Prof. Shimamoto says, “When the single RNA polymerase molecules that drift with the bulk flow reach the DNA fixed in parallel, we observed that their movements were parallel to the DNA, and such movements would not be possible if the protein molecule were not sliding.” This is the first direct evidence of a protein sliding along DNA by single-molecule dynamics. His team also experimentally proved that RNA polymerase can track a helical groove of DNA during sliding by rotating around the DNA double helix, which is the proof that RNA polymerase can read a DNA sequence as a human does, by introducing a nano-tachometer (Fig.3). He says, “This is an excellent mechanism by which RNA polymerase selects the double-stranded DNA from huge excess of RNA that does not have the groove in a cell.”

The longer a DNA molecule, the more frequently a protein meets the DNA to start sliding, if the protein can slide along DNA. Such a mechanism allows the protein to reach its target sequence faster. Prof. Shimamoto focused on E. coli tryptophan repressor (TrpR) and P. putida CamR, which are typical bacterial repressors that inhibit transcription by binding to their target sequences. Since most sequences on DNA weakly catch these DNA binding proteins, such weak binding sites should compete for catching proteins against the target sequences. This means that there must be a critical number of protein molecules in a cell to bind to the target sequence. According to previous reports, the number of TrpR molecules is 100-fold less than the critical number, and thus, how can it inhibit transcription? He experimentally showed that these repressors slide along DNA in their association process to their targeted sequences, while they dissociate from their targets without sliding after binding to the targets. Consequently, as the DNA becomes longer, the stability of TrpR-target complex becomes higher. He named the effect of DNA length on the stability of a DNA-protein complex “antenna effect” because an antenna either catches a weak signal from air or senses objects in insects (Fig.4). Sliding is one of the mechanisms that exert an antenna effect; although this mechanism is sometimes misunderstood as a violation of a thermodynamic rule called “detailed balancing,” careful consideration of time ranges of the involved physical processes showed that this antenna effect does not contradict thermodynamics.

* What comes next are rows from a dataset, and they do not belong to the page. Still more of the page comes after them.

theorem aFind_some (o : List Int) (l : List Int) (i : Int) (h : aFind o l = some i) :
    i ∈ l ∧ 0 < PySem.List.pyGetD o i 0 := by
  induction l with
  | nil => simp [aFind] at h
  | cons j js ih =>
    by_cases hj : 0 < PySem.List.pyGetD o j 0
    · simp [aFind, hj] at h
      subst h; exact ⟨List.mem_cons_self, hj⟩
    · simp [aFind, hj] at h
      obtain ⟨h1, h2⟩ := ih h
      exact ⟨List.mem_cons_of_mem _ h1, h2⟩

theorem mem_sortedIdx (vals : List Int) (i : Int) :
    i ∈ sortedIdx vals ↔ 0 ≤ i ∧ i < (vals.length : Int) := by
  rw [sortedIdx, PySem.List.mem_sorted, PySem.List.mem_pyRange_one]

-- the 'while calculate_value(...) < batna_self' loop of A
def aLoop (vals : List Int) (batna : Int) (s : List Int) (o : List Int) :
    Option (List Int) × Option (List Int) :=
  if calculate_value s vals < batna then
    match _h : aFind o (sortedIdx vals) with
    | none => (none, none)
    | some i =>
        aLoop vals batna
          (PySem.List.pySetD s i (PySem.List.pyGetD s i 0 + 1))
          (PySem.List.pySetD o i (PySem.List.pyGetD o i 0 - 1))
  else (some s, some o)
termination_by (o.map Int.toNat).sum
decreasing_by
  obtain ⟨hmem, hpos⟩ := aFind_some o (sortedIdx vals) i _h
  have hi0 : 0 ≤ i := ((mem_sortedIdx vals i).mp hmem).1
  rw [pyGetD_toNat_of_nonneg _ _ _ hi0] at hpos ⊢
  rw [PySem.List.pySetD_of_nonneg o _ hi0]
  exact musum_set_lt o i.toNat (getD_pos_lt_length o i.toNat hpos) hpos

def adjust_for_batna (allocation_self : List Int) (allocation_other : List Int) (quantities : List Int) (valuations_self : List Int) (batna_self : Int) : Option (List Int) × Option (List Int) :=
  aLoop valuations_self batna_self allocation_self allocation_other

-- ===== PORT B =====
-- the single bulk-taking pass of Source B over the (already sorted) index list
def bLoop (vals : List Int) (s : List Int) (o : List Int) (deficit : Int) :
    List Int → Option (List Int) × Option (List Int)
  | [] => (none, none)
  | i :: rest =>
    let v := PySem.List.pyGetD vals i 0
    if v ≤ 0 then (none, none)
    else
      let stock := PySem.List.pyGetD o i 0
      if stock ≤ 0 then bLoop vals s o deficit rest
      else
        let take := min stock (-(PySem.Int.floordiv (-deficit) v))
        let s' := PySem.List.pySetD s i (PySem.List.pyGetD s i 0 + take)
        let o' := PySem.List.pySetD o i (stock - take)
        let d' := deficit - take * v
        if d' ≤ 0 then (some s', some o') else bLoop vals s' o' d' rest

def adjust_for_batna_alt (allocation_self : List Int) (allocation_other : List Int) (quantities : List Int) (valuations_self : List Int) (batna_self : Int) : Option (List Int) × Option (List Int) :=
  let deficit := batna_self - calculate_value allocation_self valuations_self
  if deficit ≤ 0 then (some allocation_self, some allocation_other)
  else bLoop valuations_self allocation_self allocation_other deficit (sortedIdx valuations_self)

-- ===== PRECONDITION & SPEC =====
-- Pre_ excludes inputs whose allocation lists are shorter than valuations_self while the initial value
-- is below batna: there A's loop can index past the end of a list (IndexError); the bound also excludes
-- some short-list inputs on which A happens to return before touching an out-of-range index.
def Pre_adjust_for_batna (allocation_self : List Int) (allocation_other : List Int) (quantities : List Int) (valuations_self : List Int) (batna_self : Int) : Prop :=
  (valuations_self.length ≤ allocation_self.length ∧ valuations_self.length ≤ allocation_other.length)
  ∨ batna_self ≤ (List.zipWith (fun a v => a * v) allocation_self valuations_self).sum
instance (allocation_self : List Int) (allocation_other : List Int) (quantities : List Int) (valuations_self : List Int) (batna_self : Int) : Decidable (Pre_adjust_for_batna allocation_self allocation_other quantities valuations_self batna_self) := by unfold Pre_adjust_for_batna; infer_instance

def pvWitness_adjust_for_batna : List Int × List Int × List Int × List Int × Int :=
  ([0, 0], [2, 1], [1, 1], [3, 1], 4)
-- pv_equiv track=rewrite | github.com/bdschi1/excel-model-eval | src/llm_analyzer.py | create_findings_prompt
-- ===== SOURCE A (Python) =====
-- def create_findings_prompt(issues: list, model_name: str, complexity_score: int) -> str:
--     """Format audit findings into a prompt for the LLM."""
--
--     # Group issues by severity
--     critical = [i for i in issues if i.get('severity', '').lower() == 'critical']
--     high = [i for i in issues if i.get('severity', '').lower() == 'high']
--     medium = [i for i in issues if i.get('severity', '').lower() == 'medium']
--
--     prompt = f"""Analyze the following audit findings for the financial model: {model_name}
-- Model Complexity Score: {complexity_score}/5
--
-- ## Audit Findings
--
-- ### Critical Issues ({len(critical)})
-- """
--     for i in critical:
--         prompt += f"- **{i['type']}** at `{i['location']}`: {i['detail']}\n"
--
--     prompt += f"\n### High Severity ({len(high)})\n"
--     for i in high:
--         prompt += f"- **{i['type']}** at `{i['location']}`: {i['detail']}\n"
--
--     prompt += f"\n### Medium Severity ({len(medium)})\n"
--     for i in medium:
--         prompt += f"- **{i['type']}** at `{i['location']}`: {i['detail']}\n"
--
--     prompt += """
-- ## Your Task
-- Provide a narrative analysis of these findings suitable for a senior investment professional.
-- Focus on materiality and actionability. Be specific about locations and impacts.
-- """
--
--     return prompt
-- ===== SOURCE B (Python) =====
-- def create_findings_prompt(issues: list, model_name: str, complexity_score: int) -> str:
--     """Format audit findings into a prompt for the LLM (single-pass grouping)."""
--     buckets = {'critical': [], 'high': [], 'medium': []}
--     for i in issues:
--         sev = i.get('severity', '').lower()
--         if sev in buckets:
--             buckets[sev].append(i)
--
--     parts = [f"""Analyze the following audit findings for the financial model: {model_name}
-- Model Complexity Score: {complexity_score}/5
--
-- ## Audit Findings
-- """]
--     for title, key in (("Critical Issues", 'critical'),
--                        ("High Severity", 'high'),
--                        ("Medium Severity", 'medium')):
--         bucket = buckets[key]
--         parts.append(f"\n### {title} ({len(bucket)})\n")
--         for i in bucket:
--             parts.append(f"- **{i['type']}** at `{i['location']}`: {i['detail']}\n")
--     parts.append("""
-- ## Your Task
-- Provide a narrative analysis of these findings suitable for a senior investment professional.
-- Focus on materiality and actionability. Be specific about locations and impacts.
-- """)
--     return "".join(parts)
-- ===== Notes on version B (the rewrite author's own statement) =====
-- stated objective: simpler
-- what changed: Replaces A's three separate filter passes over issues by one grouping pass into three buckets, and A's three copy-pasted header+loop blocks by a single shared emission loop over (title, bucket) sections joined at the end.
import Mathlib
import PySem

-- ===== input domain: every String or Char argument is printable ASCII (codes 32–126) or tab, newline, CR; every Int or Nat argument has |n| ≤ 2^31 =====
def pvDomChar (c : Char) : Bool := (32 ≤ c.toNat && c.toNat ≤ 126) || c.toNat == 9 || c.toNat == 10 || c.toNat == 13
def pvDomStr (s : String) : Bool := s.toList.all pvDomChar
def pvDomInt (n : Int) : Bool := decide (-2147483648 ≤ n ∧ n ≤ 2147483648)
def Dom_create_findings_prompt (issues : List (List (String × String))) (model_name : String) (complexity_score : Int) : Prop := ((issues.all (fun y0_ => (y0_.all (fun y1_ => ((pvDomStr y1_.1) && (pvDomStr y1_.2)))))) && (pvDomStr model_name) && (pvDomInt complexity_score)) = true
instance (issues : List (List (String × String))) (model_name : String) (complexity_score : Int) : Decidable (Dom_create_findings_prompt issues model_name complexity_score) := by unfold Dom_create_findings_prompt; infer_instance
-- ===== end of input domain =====

-- B replaces A's three filter passes by one grouping pass over issues and one
-- shared section-emission loop (objective: simpler decomposition; same cost).
-- dicts are association lists; lookup is first match.

-- ===== PORT A =====
-- shared dict-lookup helpers (i.get(k,'') / i[k] with '' default, first match)
def pvLook (i : List (String × String)) (k : String) : String :=
  ((i.find? (fun p => p.1 == k)).map (·.2)).getD ""

def pvSev (i : List (String × String)) : String :=
  PySem.Str.lower (pvLook i "severity")

def pvLine (i : List (String × String)) : String :=
  "- **" ++ pvLook i "type" ++ "** at `" ++ pvLook i "location" ++ "`: " ++ pvLook i "detail" ++ "\n"

def create_findings_prompt (issues : List (List (String × String))) (model_name : String) (complexity_score : Int) : String :=
  let critical := issues.filter (fun i => pvSev i == "critical")
  let high := issues.filter (fun i => pvSev i == "high")
  let medium := issues.filter (fun i => pvSev i == "medium")
  let prompt := "Analyze the following audit findings for the financial model: " ++ model_name ++
    "\nModel Complexity Score: " ++ PySem.Int.toStr complexity_score ++
    "/5\n\n## Audit Findings\n\n### Critical Issues (" ++ PySem.Int.toStr (critical.length : Int) ++ ")\n"
  let prompt := critical.foldl (fun acc i => acc ++ pvLine i) prompt
  let prompt := prompt ++ "\n### High Severity (" ++ PySem.Int.toStr (high.length : Int) ++ ")\n"
  let prompt := high.foldl (fun acc i => acc ++ pvLine i) prompt
  let prompt := prompt ++ "\n### Medium Severity (" ++ PySem.Int.toStr (medium.length : Int) ++ ")\n"
  let prompt := medium.foldl (fun acc i => acc ++ pvLine i) prompt
  prompt ++ "\n## Your Task\nProvide a narrative analysis of these findings suitable for a senior investment professional.\nFocus on materiality and actionability. Be specific about locations and impacts.\n"

-- ===== PORT B =====
def create_findings_prompt_alt (issues : List (List (String × String))) (model_name : String) (complexity_score : Int) : String :=
  -- single grouping pass: buckets = (critical, high, medium)
  let buckets := issues.foldl
    (fun (b : List (List (String × String)) × List (List (String × String)) × List (List (String × String))) i =>
      let sev := pvSev i
      if sev == "critical" then (b.1 ++ [i], b.2.1, b.2.2)
      else if sev == "high" then (b.1, b.2.1 ++ [i], b.2.2)
      else if sev == "medium" then (b.1, b.2.1, b.2.2 ++ [i])
      else b)
    ([], [], [])
  let parts : List String :=
    ["Analyze the following audit findings for the financial model: " ++ model_name ++
     "\nModel Complexity Score: " ++ PySem.Int.toStr complexity_score ++ "/5\n\n## Audit Findings\n"]
  -- shared emission loop over (title, bucket) sections
  let parts := [("Critical Issues", buckets.1), ("High Severity", buckets.2.1), ("Medium Severity", buckets.2.2)].foldl
    (fun ps (sec : String × List (List (String × String))) =>
      let ps := ps ++ ["\n### " ++ sec.1 ++ " (" ++ PySem.Int.toStr (sec.2.length : Int) ++ ")\n"]
      sec.2.foldl (fun ps i => ps ++ [pvLine i]) ps)
    parts
  let parts := parts ++ ["\n## Your Task\nProvide a narrative analysis of these findings suitable for a senior investment professional.\nFocus on materiality and actionability. Be specific about locations and impacts.\n"]
  String.join parts

-- ===== PRECONDITION & SPEC =====
-- Pre_ excludes exactly the inputs where A raises KeyError: an issue whose severity
-- (lower-cased, '' default) is critical/high/medium but which lacks a 'type',
-- 'location' or 'detail' key.
def Pre_create_findings_prompt (issues : List (List (String × String))) (model_name : String) (complexity_score : Int) : Prop :=
  ∀ i ∈ issues, pvSev i ∈ ["critical", "high", "medium"] →
    ((i.find? (fun p => p.1 == "type")).isSome ∧
     (i.find? (fun p => p.1 == "location")).isSome ∧
     (i.find? (fun p => p.1 == "detail")).isSome)
instance (issues : List (List (String × String))) (model_name : String) (complexity_score : Int) : Decidable (Pre_create_findings_prompt issues model_name complexity_score) := by unfold Pre_create_findings_prompt; infer_instance

def pvWitness_create_findings_prompt : (List (List (String × String))) × String × Int :=
  ([[("severity", "High"), ("type", "t"), ("location", "A1"), ("detail", "d")], [("severity", "low")]], "m", 3)

def Spec_create_findings_prompt (issues : List (List (String × String))) (model_name : String) (complexity_score : Int) (out : String) : Prop := out = create_findings_prompt_alt issues model_name complexity_score
instance (issues : List (List (String × String))) (model_name : String) (complexity_score : Int) (out : String) : Decidable (Spec_create_findings_prompt issues model_name complexity_score out) := by unfold Spec_create_findings_prompt; infer_instance

-- ===== CLAIM (what is proved, stated in full; the proofs are below) =====
def Claim_equal_create_findings_prompt : Prop := ∀ (issues : List (List (String × String))) (model_name : String) (complexity_score : Int), Dom_create_findings_prompt issues model_name complexity_score → Pre_create_findings_prompt issues model_name complexity_score → Spec_create_findings_prompt issues model_name complexity_score (create_findings_prompt issues model_name complexity_score)

-- ===== LEMMAS AND PROOFS =====

theorem join_snoc (ps : List String) (s : String) : String.join (ps ++ [s]) = String.join ps ++ s := by
  simp [String.join]

theorem join_line_fold (bk : List (List (String × String))) :
    ∀ ps : List String,
      String.join (bk.foldl (fun ps i => ps ++ [pvLine i]) ps) =
      bk.foldl (fun a i => a ++ pvLine i) (String.join ps) := by
  induction bk with
  | nil => intro ps; rfl
  | cons x xs ih => intro ps; simp only [List.foldl_cons, ih, join_snoc]

theorem grouping (issues : List (List (String × String))) :
    ∀ a b c : List (List (String × String)),
      issues.foldl
        (fun (b : List (List (String × String)) × List (List (String × String)) × List (List (String × String))) i =>
          let sev := pvSev i
          if sev == "critical" then (b.1 ++ [i], b.2.1, b.2.2)
          else if sev == "high" then (b.1, b.2.1 ++ [i], b.2.2)
          else if sev == "medium" then (b.1, b.2.1, b.2.2 ++ [i])
          else b)
        (a, b, c) =
      (a ++ issues.filter (fun i => pvSev i == "critical"),
       b ++ issues.filter (fun i => pvSev i == "high"),
       c ++ issues.filter (fun i => pvSev i == "medium")) := by
  induction issues with
  | nil => intro a b c; simp
  | cons x xs ih =>
    intro a b c
    simp only [List.foldl_cons, List.filter_cons]
    by_cases h1 : (pvSev x == "critical") = true
    · have e1 : pvSev x = "critical" := by simpa using h1
      have h2 : (pvSev x == "high") = false := by rw [e1]; decide
      have h3 : (pvSev x == "medium") = false := by rw [e1]; decide
      simp only [h1, h2, h3, Bool.false_eq_true, if_true, if_false]
      rw [ih]; simp
    · by_cases h2 : (pvSev x == "high") = true
      · have e2 : pvSev x = "high" := by simpa using h2
        have h3 : (pvSev x == "medium") = false := by rw [e2]; decide
        have h1' : (pvSev x == "critical") = false := by rw [e2]; decide
        simp only [h1', h2, h3, Bool.false_eq_true, if_true, if_false]
        rw [ih]; simp
      · by_cases h3 : (pvSev x == "medium") = true
        · have e3 : pvSev x = "medium" := by simpa using h3
          have h1' : (pvSev x == "critical") = false := by rw [e3]; decide
          have h2' : (pvSev x == "high") = false := by rw [e3]; decide
          simp only [h1', h2', h3, Bool.false_eq_true, if_true, if_false]
          rw [ih]; simp
        · simp only [Bool.not_eq_true] at h1 h2 h3
          simp only [h1, h2, h3, Bool.false_eq_true, if_false]
          rw [ih]

-- ===== VERDICT (by name: the statement is the Claim_ definition above) =====
theorem create_findings_prompt_spec : Claim_equal_create_findings_prompt := by
  intro issues model_name complexity_score _ _
  show create_findings_prompt issues model_name complexity_score = create_findings_prompt_alt issues model_name complexity_score
  unfold create_findings_prompt create_findings_prompt_alt
  rw [grouping]
  simp only [List.nil_append, List.foldl_cons, List.foldl_nil]
  rw [join_snoc, join_line_fold, join_snoc, join_line_fold, join_snoc, join_line_fold, join_snoc]
  simp [String.join, ← String.append_assoc]
  rw [show ∀ X : String, X ++ "/5\n\n## Audit Findings\n" ++ "\n### Critical Issues (" =
      X ++ "/5\n\n## Audit Findings\n\n### Critical Issues (" from
    fun X => by rw [String.append_assoc]; simp]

Prof. Shimamoto says, “Nanobiology is a discipline to find out how motions of molecules in cells generate macroscopic phenomena, while nanobiotechnology is a discipline to create molecular machinery by utilizing biomolecules. So, collaboration between nanobiology and nanobiotechnology is required.” However, he is strongly against so-called commercialization-oriented basic research. “In principle, basic research can be promoted only by small but widely distributed funds, and commercialization cannot be promoted by such funds. For commercialization, product-oriented projects must be essential, a large sum of money must be invested in the projects, and then, they must be strategically carried out in consideration of cost-performance. This is why basic research and commercialization cannot be directly combined. They require different strategies. We must train specialists for combining these two different components, which is more trans-disciplinary than the field called translational research (Fig.5).” He adds, “To receive research grants, some may push their research as a work that can be commercialized, but neither basic scientists nor people involved in commercialization are able to notice, if the research is original. Only specially trained people are able to notice such possibilities. If nanobiology is used for commercialization-oriented basic research, it will go nowhere. So, the correct way of funding and the need for specialists are essential, and I have to keep saying this opinion out loud.”